== MATERIAL TO PROCESS
-- pv_equiv track=rewrite | github.com/Preventera/AI-Risk-Sentinel | src/ai_risk_sentinel/core/compliance_checker.py | _infer_model_type
-- ===== SOURCE A (Python) =====
-- def _infer_model_type(model_id: str) -> str:
--     """Infer model type from model ID."""
--     model_id_lower = model_id.lower()
--
--     if any(x in model_id_lower for x in ["llama", "gpt", "mistral", "phi", "qwen"]):
--         return "LLM"
--     elif any(x in model_id_lower for x in ["clip", "vit", "resnet", "yolo"]):
--         return "Vision"
--     elif any(x in model_id_lower for x in ["whisper", "wav2vec"]):
--         return "Audio"
--     elif any(x in model_id_lower for x in ["bert", "roberta", "t5"]):
--         return "Encoder"
--     else:
--         return "Unknown"
-- ===== SOURCE B (Python) =====
-- # Single left-to-right scan over string positions (naive multi-pattern scan):
-- # at each position, any keyword starting there lowers the running best rank.
-- _RANKED = [
--     ("llama", 0), ("gpt", 0), ("mistral", 0), ("phi", 0), ("qwen", 0),
--     ("clip", 1), ("vit", 1), ("resnet", 1), ("yolo", 1),
--     ("whisper", 2), ("wav2vec", 2),
--     ("bert", 3), ("roberta", 3), ("t5", 3),
-- ]
-- _CATS = ["LLM", "Vision", "Audio", "Encoder", "Unknown"]
--
--
-- def _infer_model_type(model_id: str) -> str:
--     """Infer model type by one scan over positions, keeping the best (lowest) rank."""
--     m = model_id.lower()
--     best = 4
--     for i in range(len(m)):
--         for kw, rank in _RANKED:
--             if rank < best and m.startswith(kw, i):
--                 best = rank
--     return _CATS[best]
-- ===== Notes on version B (the rewrite author's own statement) =====
-- stated objective: alternative
-- what changed: Instead of running a substring search per keyword group in an if/elif chain, B makes one left-to-right scan over string positions, checking at each position which ranked keyword starts there and keeping the minimum rank, then maps the rank to its category.
import Mathlib
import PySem

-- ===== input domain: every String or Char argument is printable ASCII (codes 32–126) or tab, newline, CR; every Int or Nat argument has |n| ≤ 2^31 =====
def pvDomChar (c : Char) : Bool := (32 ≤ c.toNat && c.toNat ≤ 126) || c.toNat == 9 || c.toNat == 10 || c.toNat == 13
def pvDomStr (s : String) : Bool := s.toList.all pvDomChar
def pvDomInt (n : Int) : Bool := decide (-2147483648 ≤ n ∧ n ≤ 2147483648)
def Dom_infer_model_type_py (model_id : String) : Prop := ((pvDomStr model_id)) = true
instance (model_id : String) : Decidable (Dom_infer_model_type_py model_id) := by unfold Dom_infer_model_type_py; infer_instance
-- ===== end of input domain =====

-- B replaces A's per-keyword substring searches in an if/elif chain by a single
-- left-to-right scan over positions keeping the minimum keyword rank (objective: alternative).

-- ===== PORT A =====
def infer_model_type_py (model_id : String) : String :=
  let model_id_lower := PySem.Str.lower model_id
  if ["llama", "gpt", "mistral", "phi", "qwen"].any (fun x => PySem.Str.isIn x model_id_lower) then "LLM"
  else if ["clip", "vit", "resnet", "yolo"].any (fun x => PySem.Str.isIn x model_id_lower) then "Vision"
  else if ["whisper", "wav2vec"].any (fun x => PySem.Str.isIn x model_id_lower) then "Audio"
  else if ["bert", "roberta", "t5"].any (fun x => PySem.Str.isIn x model_id_lower) then "Encoder"
  else "Unknown"

-- ===== PORT B =====
def pvRanked : List (List Char × Nat) :=
  [("llama".toList, 0), ("gpt".toList, 0), ("mistral".toList, 0), ("phi".toList, 0), ("qwen".toList, 0),
   ("clip".toList, 1), ("vit".toList, 1), ("resnet".toList, 1), ("yolo".toList, 1),
   ("whisper".toList, 2), ("wav2vec".toList, 2),
   ("bert".toList, 3), ("roberta".toList, 3), ("t5".toList, 3)]

def pvCats : List String := ["LLM", "Vision", "Audio", "Encoder", "Unknown"]

-- the position loop: at position i the current suffix is the list argument;
-- m.startswith(kw, i) is exactly kw.isPrefixOf (current suffix)
def pvScan : List Char → Nat → Nat
  | [], best => best
  | c :: rest, best =>
      pvScan rest
        (pvRanked.foldl
          (fun b p => if p.2 < b ∧ p.1.isPrefixOf (c :: rest) then p.2 else b) best)

def infer_model_type_py_alt (model_id : String) : String :=
  let m := (PySem.Str.lower model_id).toList
  pvCats.getD (pvScan m 4) "Unknown"

-- ===== PRECONDITION & SPEC =====
def Spec_infer_model_type_py (model_id : String) (out : String) : Prop := out = infer_model_type_py_alt model_id
instance (model_id : String) (out : String) : Decidable (Spec_infer_model_type_py model_id out) := by unfold Spec_infer_model_type_py; infer_instance

-- ===== CLAIM (what is proved, stated in full; the proofs are below) =====
def Claim_equal_infer_model_type_py : Prop := ∀ (model_id : String), Dom_infer_model_type_py model_id → Spec_infer_model_type_py model_id (infer_model_type_py model_id)

-- ===== LEMMAS AND PROOFS =====

-- the inner fold lowers best to r iff some listed keyword of rank ≤ r starts here
theorem pv_foldl_le_iff (t : List Char) (l : List (List Char × Nat)) :
    ∀ b r, (l.foldl (fun b p => if p.2 < b ∧ p.1.isPrefixOf t then p.2 else b) b) ≤ r ↔
      b ≤ r ∨ ∃ p ∈ l, p.1.isPrefixOf t ∧ p.2 ≤ r := by
  induction l with
  | nil => simp
  | cons p l ih =>
      intro b r
      simp only [List.foldl_cons, ih, List.mem_cons]
      constructor
      · rintro (h | h)
        · by_cases hp : p.2 < b ∧ p.1.isPrefixOf t
          · simp only [if_pos hp] at h
            exact Or.inr ⟨p, Or.inl rfl, hp.2, h⟩
          · simp only [if_neg hp] at h; exact Or.inl h
        · obtain ⟨q, hq, hpre, hr⟩ := h
          exact Or.inr ⟨q, Or.inr hq, hpre, hr⟩
      · rintro (h | ⟨q, hq | hq, hpre, hr⟩)
        · left; split_ifs with hp
          · omega
          · exact h
        · subst hq
          by_cases hp : q.2 < b ∧ q.1.isPrefixOf t
          · left; rw [if_pos hp]; exact hr
          · left; rw [if_neg hp]
            rcases Nat.lt_or_ge q.2 b with h1 | h1
            · exact absurd ⟨h1, hpre⟩ hp
            · omega
        · exact Or.inr ⟨q, hq, hpre, hr⟩

-- pvScan reaches rank ≤ r iff some keyword of rank ≤ r starts at some position
theorem pvScan_le_iff (m : List Char) :
    ∀ b r, pvScan m b ≤ r ↔
      b ≤ r ∨ ∃ p ∈ pvRanked, p.2 ≤ r ∧ ∃ j, p.1.isPrefixOf (m.drop j) := by
  induction m with
  | nil =>
      intro b r
      simp only [pvScan, List.drop_nil]
      constructor
      · exact fun h => Or.inl h
      · rintro (h | ⟨p, hp, hr, j, hpre⟩)
        · exact h
        · exfalso
          have hne : p.1 ≠ [] := by
            revert hp; unfold pvRanked; intro hp
            fin_cases hp <;> simp
          cases p1 : p.1 with
          | nil => exact hne p1
          | cons a as => rw [p1] at hpre; simp [List.isPrefixOf] at hpre
  | cons c rest ih =>
      intro b r
      simp only [pvScan, ih, pv_foldl_le_iff]
      constructor
      · rintro ((h | ⟨p, hp, hpre, hr⟩) | ⟨p, hp, hr, j, hpre⟩)
        · exact Or.inl h
        · exact Or.inr ⟨p, hp, hr, 0, by simpa using hpre⟩
        · exact Or.inr ⟨p, hp, hr, j + 1, by simpa using hpre⟩
      · rintro (h | ⟨p, hp, hr, j, hpre⟩)
        · exact Or.inl (Or.inl h)
        · cases j with
          | zero => exact Or.inl (Or.inr ⟨p, hp, by simpa using hpre, hr⟩)
          | succ j => exact Or.inr ⟨p, hp, hr, j, by simpa using hpre⟩

-- restated through Chars.isIn
theorem pvScan_le_iff_isIn (m : List Char) (r : Nat) (hr : r < 4) :
    pvScan m 4 ≤ r ↔ ∃ p ∈ pvRanked, p.2 ≤ r ∧ PySem.Chars.isIn p.1 m = true := by
  rw [pvScan_le_iff]
  constructor
  · rintro (h | ⟨p, hp, h2, j, hpre⟩)
    · omega
    · refine ⟨p, hp, h2, ?_⟩
      rw [← PySem.Chars.exists_prefix_drop_iff_isIn]
      exact ⟨j, List.isPrefixOf_iff_prefix.mp hpre⟩
  · rintro ⟨p, hp, h2, hin⟩
    obtain ⟨j, hpre⟩ := (PySem.Chars.exists_prefix_drop_iff_isIn p.1 m).mpr hin
    exact Or.inr ⟨p, hp, h2, j, List.isPrefixOf_iff_prefix.mpr hpre⟩

theorem pvScan_le_four (m : List Char) : pvScan m 4 ≤ 4 := by
  rw [pvScan_le_iff]; exact Or.inl le_rfl

-- rank characterisation with the keyword table spelled out
theorem pv_rank_iff (m : List Char) (r : Nat) (hr : r < 4) :
    pvScan m 4 ≤ r ↔
      ((PySem.Chars.isIn "llama".toList m = true ∨ PySem.Chars.isIn "gpt".toList m = true ∨
        PySem.Chars.isIn "mistral".toList m = true ∨ PySem.Chars.isIn "phi".toList m = true ∨
        PySem.Chars.isIn "qwen".toList m = true) ∨
       (1 ≤ r ∧ (PySem.Chars.isIn "clip".toList m = true ∨ PySem.Chars.isIn "vit".toList m = true ∨
        PySem.Chars.isIn "resnet".toList m = true ∨ PySem.Chars.isIn "yolo".toList m = true)) ∨
       (2 ≤ r ∧ (PySem.Chars.isIn "whisper".toList m = true ∨ PySem.Chars.isIn "wav2vec".toList m = true)) ∨
       (3 ≤ r ∧ (PySem.Chars.isIn "bert".toList m = true ∨ PySem.Chars.isIn "roberta".toList m = true ∨
        PySem.Chars.isIn "t5".toList m = true))) := by
  rw [pvScan_le_iff_isIn m r hr]
  constructor
  · rintro ⟨p, hp, h2, hin⟩
    simp only [pvRanked, List.mem_cons, List.not_mem_nil, or_false] at hp
    rcases hp with rfl|rfl|rfl|rfl|rfl|rfl|rfl|rfl|rfl|rfl|rfl|rfl|rfl|rfl
    · exact Or.inl (Or.inl hin)
    · exact Or.inl (Or.inr (Or.inl hin))
    · exact Or.inl (Or.inr (Or.inr (Or.inl hin)))
    · exact Or.inl (Or.inr (Or.inr (Or.inr (Or.inl hin))))
    · exact Or.inl (Or.inr (Or.inr (Or.inr (Or.inr hin))))
    · exact Or.inr (Or.inl ⟨h2, Or.inl hin⟩)
    · exact Or.inr (Or.inl ⟨h2, Or.inr (Or.inl hin)⟩)
    · exact Or.inr (Or.inl ⟨h2, Or.inr (Or.inr (Or.inl hin))⟩)
    · exact Or.inr (Or.inl ⟨h2, Or.inr (Or.inr (Or.inr hin))⟩)
    · exact Or.inr (Or.inr (Or.inl ⟨h2, Or.inl hin⟩))
    · exact Or.inr (Or.inr (Or.inl ⟨h2, Or.inr hin⟩))
    · exact Or.inr (Or.inr (Or.inr ⟨h2, Or.inl hin⟩))
    · exact Or.inr (Or.inr (Or.inr ⟨h2, Or.inr (Or.inl hin)⟩))
    · exact Or.inr (Or.inr (Or.inr ⟨h2, Or.inr (Or.inr hin)⟩))
  · rintro ((hin|hin|hin|hin|hin) | ⟨hr1, hin|hin|hin|hin⟩ | ⟨hr2, hin|hin⟩ | ⟨hr3, hin|hin|hin⟩)
    · exact ⟨("llama".toList, 0), by simp [pvRanked], Nat.zero_le r, hin⟩
    · exact ⟨("gpt".toList, 0), by simp [pvRanked], Nat.zero_le r, hin⟩
    · exact ⟨("mistral".toList, 0), by simp [pvRanked], Nat.zero_le r, hin⟩
    · exact ⟨("phi".toList, 0), by simp [pvRanked], Nat.zero_le r, hin⟩
    · exact ⟨("qwen".toList, 0), by simp [pvRanked], Nat.zero_le r, hin⟩
    · exact ⟨("clip".toList, 1), by simp [pvRanked], hr1, hin⟩
    · exact ⟨("vit".toList, 1), by simp [pvRanked], hr1, hin⟩
    · exact ⟨("resnet".toList, 1), by simp [pvRanked], hr1, hin⟩
    · exact ⟨("yolo".toList, 1), by simp [pvRanked], hr1, hin⟩
    · exact ⟨("whisper".toList, 2), by simp [pvRanked], hr2, hin⟩
    · exact ⟨("wav2vec".toList, 2), by simp [pvRanked], hr2, hin⟩
    · exact ⟨("bert".toList, 3), by simp [pvRanked], hr3, hin⟩
    · exact ⟨("roberta".toList, 3), by simp [pvRanked], hr3, hin⟩
    · exact ⟨("t5".toList, 3), by simp [pvRanked], hr3, hin⟩

-- ===== VERDICT (by name: the statement is the Claim_ definition above) =====
theorem infer_model_type_py_spec : Claim_equal_infer_model_type_py := by
  intro model_id _
  unfold Spec_infer_model_type_py infer_model_type_py infer_model_type_py_alt
  dsimp only
  set m : List Char := (PySem.Str.lower model_id).toList with hm
  have hA : ∀ (x : String), PySem.Str.isIn x (PySem.Str.lower model_id) = PySem.Chars.isIn x.toList m := by
    intro x; simp [PySem.Str.isIn, hm]
  have S0 := pv_rank_iff m 0 (by norm_num)
  have S1 := pv_rank_iff m 1 (by norm_num)
  have S2 := pv_rank_iff m 2 (by norm_num)
  have S3 := pv_rank_iff m 3 (by norm_num)
  simp only [List.any_cons, List.any_nil, Bool.or_eq_true, Bool.false_eq_true, or_false, hA]
  split_ifs with h0 h1 h2 h3
  · have hle : pvScan m 4 ≤ 0 := S0.mpr (Or.inl h0)
    have h : pvScan m 4 = 0 := by omega
    rw [h]; rfl
  · have hle : pvScan m 4 ≤ 1 := S1.mpr (Or.inr (Or.inl ⟨le_rfl, h1⟩))
    have hgt : ¬ pvScan m 4 ≤ 0 := fun h =>
      (S0.mp h).elim h0 (fun h' => h'.elim (fun x => by omega) (fun h'' => h''.elim (fun x => by omega) (fun x => by omega)))
    have h : pvScan m 4 = 1 := by omega
    rw [h]; rfl
  · have hle : pvScan m 4 ≤ 2 := S2.mpr (Or.inr (Or.inr (Or.inl ⟨le_rfl, h2⟩)))
    have hgt : ¬ pvScan m 4 ≤ 1 := fun h =>
      (S1.mp h).elim h0 (fun h' => h'.elim (fun x => h1 x.2) (fun h'' => h''.elim (fun x => by omega) (fun x => by omega)))
    have h : pvScan m 4 = 2 := by omega
    rw [h]; rfl
  · have hle : pvScan m 4 ≤ 3 := S3.mpr (Or.inr (Or.inr (Or.inr ⟨le_rfl, h3⟩)))
    have hgt : ¬ pvScan m 4 ≤ 2 := fun h =>
      (S2.mp h).elim h0 (fun h' => h'.elim (fun x => h1 x.2) (fun h'' => h''.elim (fun x => h2 x.2) (fun x => by omega)))
    have h : pvScan m 4 = 3 := by omega
    rw [h]; rfl
  · have hgt : ¬ pvScan m 4 ≤ 3 := fun h =>
      (S3.mp h).elim h0 (fun h' => h'.elim (fun x => h1 x.2) (fun h'' => h''.elim (fun x => h2 x.2) (fun x => h3 x.2)))
    have h : pvScan m 4 = 4 := by have := pvScan_le_four m; omega
    rw [h]; rfl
====
#### WHAT IS NEEDED
All that is wanted is an exact copy of the lines above from the one with "def pvScan : List Char → Nat → Nat" through the one with "hp : p.2 < b ∧ p.1.isPrefixOf t", with both ends included.

#### ANSWER SPACE
def pvScan : List Char → Nat → Nat
  | [], best => best
  | c :: rest, best =>
      pvScan rest
        (pvRanked.foldl
          (fun b p => if p.2 < b ∧ p.1.isPrefixOf (c :: rest) then p.2 else b) best)

def infer_model_type_py_alt (model_id : String) : String :=
  let m := (PySem.Str.lower model_id).toList
  pvCats.getD (pvScan m 4) "Unknown"

-- ===== PRECONDITION & SPEC =====
def Spec_infer_model_type_py (model_id : String) (out : String) : Prop := out = infer_model_type_py_alt model_id
instance (model_id : String) (out : String) : Decidable (Spec_infer_model_type_py model_id out) := by unfold Spec_infer_model_type_py; infer_instance

-- ===== CLAIM (what is proved, stated in full; the proofs are below) =====
def Claim_equal_infer_model_type_py : Prop := ∀ (model_id : String), Dom_infer_model_type_py model_id → Spec_infer_model_type_py model_id (infer_model_type_py model_id)

-- ===== LEMMAS AND PROOFS =====

-- the inner fold lowers best to r iff some listed keyword of rank ≤ r starts here
theorem pv_foldl_le_iff (t : List Char) (l : List (List Char × Nat)) :
    ∀ b r, (l.foldl (fun b p => if p.2 < b ∧ p.1.isPrefixOf t then p.2 else b) b) ≤ r ↔
      b ≤ r ∨ ∃ p ∈ l, p.1.isPrefixOf t ∧ p.2 ≤ r := by
  induction l with
  | nil => simp
  | cons p l ih =>
      intro b r
      simp only [List.foldl_cons, ih, List.mem_cons]
      constructor
      · rintro (h | h)
        · by_cases hp : p.2 < b ∧ p.1.isPrefixOf t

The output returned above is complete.